Notebooks and version control

Objectives

  • Demonstrate two tools which make version control of notebooks easier.

Instructor note

  • 10 min teaching

  • 5 min demo

Jupyter Notebooks are stored in JSON format. With this format it can be a bit difficult to compare and merge changes which are introduced through the notebook interface.

Packages and JupyterLab extensions to simplify version control

Several packages and JupyterLab extensions have been developed to make it easier to interact with Git and GitHub:

  • nbdime (notebook “diff” and “merge”) provides “content-aware” diffing and merging.

    • Adds a Git button to the notebook interface.

    • git diff and git merge shell commands can use nbdime’s diff and merge for notebook files, but leave Git’s behavior unchanged for non-notebook files.

  • jupyterlab-git is a JupyterLab extension for version control using Git.

    • Adds a Git tab to the left-side menu bar for version control inside JupyterLab.

  • JupyterLab GitHub is a JupyterLab extension for accessing GitHub repositories.

    • Adds a GitHub tab to the left-side menu bar where you can browse and open notebooks from your GitHub repositories.

All three extensions can be used from within the JupyterLab interface and our Conda environment provides jupyterlab-git and nbdime. To install additional extensions, please consult the official documentation about installing and managing JupyterLab extensions.


Comparing Jupyter Notebooks on GitHub

For this you really want to enable Rich Jupyter Notebook Diffs on GitHub:

  • On GitHub click on your avatar/image (top right).

  • Click on “Feature preview”.

  • Enable “Rich Jupyter Notebook Diffs”.

To demonstrate the difference we have created a small change and you can try to compare the effect yourself by enabling/disabling the feature: https://github.com/coderefinery/jupyter/compare/5ff55b8..fce21e6

Here is the diff without “Rich Jupyter Notebook Diffs”:

A small change but without "Rich Jupyter Notebook Diffs"

A small change in a notebook viewed on GitHub without “Rich Jupyter Notebook Diffs” (truncated).

Here is the same change, but this time with “Rich Jupyter Notebook Diffs” enabled:

A small change in a notebook viewed on GitHub with "Rich Jupyter Notebook Diffs" enabled

The same change viewed on GitHub, this time with “Rich Jupyter Notebook Diffs” enabled.


Comparing changes locally without jupyterlab-git/nbdime

Instructor note

  • Create a new folder

  • Initialize a new Git repository (which is anyway good to demonstrate)

  • Copy the “darts” notebook into it (from the previous episode)

  • Add .ipynb_checkpoints/ to .gitignore

  • Stage and commit the file before trying the changes below

Instructor demonstrates a plain git diff

  1. To understand the problem, the instructor first shows the example notebook and then the source code in JSON format.

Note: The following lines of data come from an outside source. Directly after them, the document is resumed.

-- pv_equiv track=rewrite | github.com/8bit-pixies/TreeGrad2 | treegrad/utils_lgb.py | split_trees_by_classes
-- ===== SOURCE A (Python) =====
-- def split_trees_by_classes(trees, n_classes):
--     # https://github.com/BayesWitnesses/m2cgen/blob/master/m2cgen/assemblers/boosting.py
--     # Splits are computed based on a comment
--     # https://github.com/dmlc/xgboost/issues/1746#issuecomment-267400592.
--     if n_classes == 2:
--         return trees
--
--     trees_by_classes = [[] for _ in range(n_classes)]
--     for i in range(len(trees)):
--         class_idx = i % n_classes
--         trees_by_classes[class_idx].append(trees[i])
--     return trees_by_classes
-- ===== SOURCE B (Python) =====
-- def split_trees_by_classes(trees, n_classes):
--     if n_classes == 2:
--         return trees
--     return [[trees[i] for i in range(c, len(trees), n_classes)]
--             for c in range(n_classes)]
-- ===== Notes on version B (the rewrite author's own statement) =====
-- stated objective: alternative
-- what changed: Replaces the single distribute-by-append pass with mutable buckets by a per-class stride gather: for each class c it collects trees at indices c, c+n_classes, c+2*n_classes, ... directly.
-- outside the precondition, e.g. on split_trees_by_classes([5, 7], 2): A returns [5, 7], B returns [5, 7]
import Mathlib
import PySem

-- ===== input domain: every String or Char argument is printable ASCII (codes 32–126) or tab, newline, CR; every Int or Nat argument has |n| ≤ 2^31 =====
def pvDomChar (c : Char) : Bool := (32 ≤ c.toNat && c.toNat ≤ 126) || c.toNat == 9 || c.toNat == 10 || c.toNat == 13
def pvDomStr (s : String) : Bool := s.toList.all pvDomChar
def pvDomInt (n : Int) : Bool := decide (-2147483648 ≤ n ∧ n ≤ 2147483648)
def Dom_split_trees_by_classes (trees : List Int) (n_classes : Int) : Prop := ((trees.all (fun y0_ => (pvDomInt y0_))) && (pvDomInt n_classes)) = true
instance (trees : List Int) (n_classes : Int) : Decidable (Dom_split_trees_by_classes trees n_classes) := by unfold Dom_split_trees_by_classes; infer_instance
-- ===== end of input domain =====

-- B replaces A's single distribute-by-append pass over tree indices with a per-class
-- stride gather (class c collects indices c, c+n, c+2n, ...); alternative decomposition.


-- ===== PORT A =====
-- `if n_classes == 2: return trees` returns the flat input list itself, which is not a
-- value of the declared return type List (List Int); that branch is excluded by Pre_,
-- so the port returns [] there.
def split_trees_by_classes (trees : List Int) (n_classes : Int) : List (List Int) :=
  if n_classes = 2 then []
  else
    (PySem.List.pyRange 0 trees.length 1).foldl
      (fun acc i =>
        let class_idx := PySem.Int.mod i n_classes
        PySem.List.pySetD acc class_idx
          (PySem.List.pyGetD acc class_idx [] ++ [PySem.List.pyGetD trees i 0]))
      (List.replicate n_classes.toNat [])

-- ===== PORT B =====
-- the n_classes = 2 branch mirrors Source B's `return trees`, excluded by Pre_ (see above)
def split_trees_by_classes_alt (trees : List Int) (n_classes : Int) : List (List Int) :=
  if n_classes = 2 then []
  else
    (PySem.List.pyRange 0 n_classes 1).map
      (fun c => (PySem.List.pyRange c (trees.length : Int) n_classes).map
        (fun i => PySem.List.pyGetD trees i 0))

-- ===== PRECONDITION & SPEC =====
-- Pre_ excludes n_classes = 2, where A returns the flat `trees` list itself (not a value
-- of the declared List (List Int) type), and n_classes ≤ 0 with nonempty trees, where A
-- raises (ZeroDivisionError for 0, IndexError for negatives).
def Pre_split_trees_by_classes (trees : List Int) (n_classes : Int) : Prop :=
  n_classes ≠ 2 ∧ (1 ≤ n_classes ∨ trees = [])
instance (trees : List Int) (n_classes : Int) : Decidable (Pre_split_trees_by_classes trees n_classes) := by unfold Pre_split_trees_by_classes; infer_instance
def pvWitness_split_trees_by_classes : List Int × Int := ([1, 2, 3, 4, 5], 3)

def Spec_split_trees_by_classes (trees : List Int) (n_classes : Int) (out : List (List Int)) : Prop := out = split_trees_by_classes_alt trees n_classes
instance (trees : List Int) (n_classes : Int) (out : List (List Int)) : Decidable (Spec_split_trees_by_classes trees n_classes out) := by unfold Spec_split_trees_by_classes; infer_instance

-- ===== CLAIM (what is proved, stated in full; the proofs are below) =====
def Claim_equal_split_trees_by_classes : Prop := ∀ (trees : List Int) (n_classes : Int), Dom_split_trees_by_classes trees n_classes → Pre_split_trees_by_classes trees n_classes → Spec_split_trees_by_classes trees n_classes (split_trees_by_classes trees n_classes)

-- ===== LEMMAS AND PROOFS =====

-- proof-only structural form of B's per-class selection, with running index s
def pvSel (n c : Int) (xs : List Int) (s : Int) : List Int :=
  match xs with
  | [] => []
  | x :: xs => (if PySem.Int.mod s n = c then [x] else []) ++ pvSel n c xs (s + 1)

theorem pvSel_append_singleton (n c : Int) (ys : List Int) (y : Int) (s : Int) :
    pvSel n c (ys ++ [y]) s
      = pvSel n c ys s ++ (if PySem.Int.mod (s + ys.length) n = c then [y] else []) := by
  induction ys generalizing s with
  | nil => simp [pvSel]
  | cons z zs ih =>
    simp only [List.cons_append, pvSel, ih, List.append_assoc, List.length_cons]
    have : s + 1 + (zs.length : Int) = s + ((zs.length + 1 : Nat) : Int) := by push_cast; ring
    rw [this]
    push_cast
    ring_nf

-- setting index i (0 ≤ i < n) of the mapped class table
theorem pvSet_map_pyRange (n i : Int) (g : Int → List Int) (v : List Int)
    (h0 : 0 ≤ i) (_hn : i < n) :
    PySem.List.pySetD ((PySem.List.pyRange 0 n 1).map g) i v
      = (PySem.List.pyRange 0 n 1).map (fun c => if c = i then v else g c) := by
  rw [PySem.List.pySetD_of_nonneg _ _ h0]
  apply List.ext_getElem
  · simp
  · intro k h1 h2
    have hlt : k < (PySem.List.pyRange 0 n 1).length := by simpa using h2
    have hk0 : ((PySem.List.pyRange 0 n 1)[k]'hlt) = (k : Int) := by
      rw [PySem.List.getElem_pyRange_one]; ring
    simp only [List.getElem_set, List.getElem_map, hk0]
    by_cases hk : i.toNat = k
    · rw [if_pos hk, if_pos (by omega)]
    · rw [if_neg hk, if_neg (by omega)]

-- the loop invariant: A's fold over the first m indices equals B's table on trees.take m
theorem pvInvariant (trees : List Int) (n : Int) (hn : 1 ≤ n) (m : Nat)
    (hm : m ≤ trees.length) :
    (PySem.List.pyRange 0 (m : Int) 1).foldl
        (fun acc i =>
          let class_idx := PySem.Int.mod i n
          PySem.List.pySetD acc class_idx
            (PySem.List.pyGetD acc class_idx [] ++ [PySem.List.pyGetD trees i 0]))
        (List.replicate n.toNat [])
      = (PySem.List.pyRange 0 n 1).map (fun c => pvSel n c (trees.take m) 0) := by
  induction m with
  | zero =>
    rw [show ((0 : Nat) : Int) = 0 by norm_num, PySem.List.pyRange_one_eq_nil (le_refl 0),
        List.foldl_nil]
    apply List.ext_getElem
    · simp [PySem.List.length_pyRange_one]
    · intro k h1 h2
      simp [pvSel]
  | succ m ih =>
    have hm' : m ≤ trees.length := by omega
    have hmlt : m < trees.length := by omega
    have hcast : ((m + 1 : Nat) : Int) = (m : Int) + 1 := by push_cast; ring
    rw [hcast, PySem.List.pyRange_one_succ_right (by omega), List.foldl_append, ih hm']
    simp only [List.foldl_cons, List.foldl_nil]
    have hmod0 : 0 ≤ PySem.Int.mod (m : Int) n := PySem.Int.mod_nonneg _ (by omega)
    have hmodn : PySem.Int.mod (m : Int) n < n := PySem.Int.mod_lt _ (by omega)
    rw [PySem.List.pyGetD_map_pyRange_of_nonneg _ n _ _ hmod0 hmodn,
        pvSet_map_pyRange n _ _ _ hmod0 hmodn]
    apply List.map_congr_left
    intro c hc
    rw [PySem.List.mem_pyRange_one] at hc
    have htake : trees.take (m + 1) = trees.take m ++ [trees[m]] := by
      rw [List.take_add_one]
      simp [List.getElem?_eq_getElem hmlt]
    rw [htake, pvSel_append_singleton]
    have hlen : (List.take m trees).length = m := by simp [hm']
    rw [hlen]
    have hget : PySem.List.pyGetD trees (m : Int) 0 = trees[m] := by
      simp [PySem.List.pyGetD_natCast, List.getD_eq_getElem?_getD,
            List.getElem?_eq_getElem hmlt]
    by_cases hce : c = PySem.Int.mod (m : Int) n
    · simp [hce, hget, zero_add]
    · rw [if_neg hce, if_neg (by rw [zero_add]; exact fun h => hce h.symm)]
      simp

-- for 0 <= c < n, the Python test i % n == c picks exactly the stride indices
theorem pvMod_eq_iff_dvd (n c L : Int) (hn : 0 < n) (hc0 : 0 ≤ c) (hcn : c < n) :
    PySem.Int.mod L n = c ↔ n ∣ (L - c) := by
  rw [PySem.Int.mod_eq_emod_of_pos hn]
  constructor
  · intro h
    exact ⟨L / n, by have := Int.mul_ediv_add_emod L n; omega⟩
  · rintro ⟨q, hq⟩
    have hLc : L = c + n * q := by omega
    rw [hLc, Int.add_mul_emod_self_left, Int.emod_eq_of_lt hc0 hcn]

-- a positive-step range grows on the right exactly at the stride indices
theorem pvRange_succ_right (c n L : Int) (hn : 0 < n) :
    PySem.List.pyRange c (L + 1) n
      = PySem.List.pyRange c L n ++ (if c ≤ L ∧ n ∣ (L - c) then [L] else []) := by
  have hn0 : n ≠ 0 := by omega
  rw [PySem.List.pyRange_of_pos _ _ hn, PySem.List.pyRange_of_pos _ _ hn]
  rcases Int.lt_or_le L c with hLc | hcle
  · rw [if_neg (show ¬ c < L + 1 by omega), if_neg (show ¬ c < L by omega),
        if_neg (show ¬ (c ≤ L ∧ n ∣ (L - c)) from fun h => by omega)]
    simp
  · rw [if_pos (show c < L + 1 by omega)]
    by_cases hdvd : n ∣ (L - c)
    · obtain ⟨q, hq⟩ := hdvd
      have hq0 : 0 ≤ q := by
        by_contra hq1
        have : n * q < 0 := mul_neg_of_pos_of_neg hn (by omega)
        omega
      have hnum1 : L + 1 - c + n - 1 = (q + 1) * n := by
        rw [add_one_mul, mul_comm q n]; omega
      have h1 : (L + 1 - c + n - 1) / n = q + 1 := by
        rw [hnum1, Int.mul_ediv_cancel _ hn0]
      rw [h1, if_pos (show c ≤ L ∧ n ∣ (L - c) from ⟨hcle, ⟨q, hq⟩⟩)]
      rcases eq_or_lt_of_le hcle with hceq | hclt
      · have hq' : q = 0 := by
          have h0 : n * q = 0 := by omega
          rcases mul_eq_zero.mp h0 with h | h
          · omega
          · exact h
        rw [if_neg (show ¬ c < L by omega), hq']
        norm_num
        omega
      · have hq1 : 1 ≤ q := by
          by_contra hq1
          have : q = 0 := by omega
          rw [this, mul_zero] at hq
          omega
        have hnum0 : L - c + n - 1 = (n - 1) + q * n := by
          rw [mul_comm q n]; omega
        have h0 : (L - c + n - 1) / n = q := by
          rw [hnum0, Int.add_mul_ediv_right _ _ hn0,
              Int.ediv_eq_zero_of_lt (by omega) (by omega), zero_add]
        rw [if_pos hclt, h0]
        have htq : (q + 1).toNat = q.toNat + 1 := by omega
        rw [htq, List.range_succ, List.map_append]
        congr 1
        simp only [List.map_cons, List.map_nil]
        congr 2
        have hqq : (q.toNat : Int) = q := by omega
        rw [hqq]; omega
    · have hne : (L - c) % n ≠ 0 := fun h => hdvd (Int.dvd_of_emod_eq_zero h)
      have hq := Int.mul_ediv_add_emod (L - c) n
      have hr0 : 0 ≤ (L - c) % n := Int.emod_nonneg _ hn0
      have hrn : (L - c) % n < n := Int.emod_lt_of_pos _ hn
      have hclt : c < L := by
        rcases eq_or_lt_of_le hcle with h | h
        · exfalso; apply hne; rw [← h]; simp
        · exact h
      have hnum1 : L + 1 - c + n - 1 = (L - c) % n + ((L - c) / n + 1) * n := by
        rw [add_one_mul, mul_comm ((L - c) / n) n]; omega
      have hnum0 : L - c + n - 1 = ((L - c) % n - 1) + ((L - c) / n + 1) * n := by
        rw [add_one_mul, mul_comm ((L - c) / n) n]; omega
      have h1 : (L + 1 - c + n - 1) / n = (L - c) / n + 1 := by
        rw [hnum1, Int.add_mul_ediv_right _ _ hn0,
            Int.ediv_eq_zero_of_lt hr0 hrn, zero_add]
      have h0 : (L - c + n - 1) / n = (L - c) / n + 1 := by
        rw [hnum0, Int.add_mul_ediv_right _ _ hn0,
            Int.ediv_eq_zero_of_lt (by omega) (by omega), zero_add]
      rw [h1, if_pos hclt, h0, if_neg (fun h => hdvd h.2)]
      simp

-- B's per-class stride gather computes pvSel
theorem pvStride (n c : Int) (hn : 0 < n) (hc0 : 0 ≤ c) (hcn : c < n) (xs : List Int) :
    (PySem.List.pyRange c (xs.length : Int) n).map (fun i => PySem.List.pyGetD xs i 0)
      = pvSel n c xs 0 := by
  induction xs using List.reverseRecOn with
  | nil =>
    simp only [List.length_nil, Nat.cast_zero]
    rw [PySem.List.pyRange_of_pos _ _ hn, if_neg (by omega : ¬ c < 0)]
    simp [pvSel]
  | append_singleton xs y ih =>
    have hL : ((xs ++ [y]).length : Int) = (xs.length : Int) + 1 := by
      simp
    rw [hL, pvRange_succ_right c n _ hn, List.map_append,
        pvSel_append_singleton, ← ih]
    congr 1
    · apply List.map_congr_left
      intro i hi
      rw [PySem.List.mem_pyRange_iff_of_pos hn] at hi
      obtain ⟨hic, hiL, -⟩ := hi
      have h0i : 0 ≤ i := le_trans hc0 hic
      rw [PySem.List.pyGetD_eq_getElem _ _ h0i (by simp; omega),
          PySem.List.pyGetD_eq_getElem _ _ h0i (by omega)]
      exact List.getElem_append_left (by omega)
    · rw [zero_add]
      by_cases hc : PySem.Int.mod (xs.length : Int) n = c
      · have hdvd : n ∣ ((xs.length : Int) - c) := (pvMod_eq_iff_dvd n c _ hn hc0 hcn).mp hc
        have hcl : c ≤ (xs.length : Int) := by
          have h1 := Int.mul_ediv_add_emod (xs.length : Int) n
          have h2 : 0 ≤ (xs.length : Int) / n := Int.ediv_nonneg (by positivity) (by omega)
          have h3 : 0 ≤ n * ((xs.length : Int) / n) := mul_nonneg (by omega) h2
          rw [PySem.Int.mod_eq_emod_of_pos hn] at hc
          omega
        rw [if_pos ⟨hcl, hdvd⟩, if_pos hc]
        simp only [List.map_cons, List.map_nil]
        congr 1
        rw [PySem.List.pyGetD_eq_getElem _ _ (by positivity) (by simp)]
        simp
      · rw [if_neg hc, if_neg
          (fun h => hc ((pvMod_eq_iff_dvd n c _ hn hc0 hcn).mpr h.2))]
        simp

-- ===== VERDICT (by name: the statement is the Claim_ definition above) =====
theorem split_trees_by_classes_spec : Claim_equal_split_trees_by_classes := by
  intro trees n _ hpre
  obtain ⟨hne2, hcase⟩ := hpre
  unfold Spec_split_trees_by_classes split_trees_by_classes split_trees_by_classes_alt
  rw [if_neg hne2, if_neg hne2]
  rcases Int.lt_or_le n 1 with hn | hn
  swap
  · rw [pvInvariant trees n hn trees.length le_rfl]
    simp only [List.take_length]
    apply List.map_congr_left
    intro c hc
    rw [PySem.List.mem_pyRange_one] at hc
    exact (pvStride n c (by omega) hc.1 hc.2 trees).symm
  · have hnil : trees = [] := by
      rcases hcase with h | h
      · omega
      · exact h
    subst hnil
    rw [PySem.List.pyRange_one_eq_nil (by omega : n ≤ (0 : Int))]
    simp only [List.length_nil, Nat.cast_zero, List.map_nil]
    rw [PySem.List.pyRange_one_eq_nil (le_refl (0 : Int)), List.foldl_nil,
        show n.toNat = 0 by omega]
    simp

  2. Then we introduce a simple change to the example notebook, for instance changing colors (change “red” and “blue” to something else) and also changing dimensions in fig.set_size_inches(6.0, 6.0).

  3. Run all cells.

  4. We save the change (save icon) and in the JupyterLab terminal try a “normal” git diff and see that this is not very useful. Discuss why.


Comparing changes with jupyterlab-git/nbdime

Let us inspect the same changes using jupyterlab-git (which uses nbdime). This is more convenient since it highlights only the changes that we have made:

Comparing changes with jupyterlab-git/nbdime

Comparing changes with jupyterlab-git/nbdime. Click on the Git tab, then on the plus-minus symbol.


Using nbdime on the command line

You can configure your (command line) Git to always use nbdime when comparing and merging notebooks:

$ nbdime config-git --enable --global

Now when you do git diff or git merge with notebooks, you should see a nice diff view. For more information please see the corresponding documentation.


See also

  • nbdev developed by fast.ai is a notebook-driven development platform which includes support for git-friendly Jupyter notebooks

  • Verdant is a JupyterLab extension that automatically records history of all experiments you run in a Jupyter notebook, and stores them in an .ipyhistory JSON file.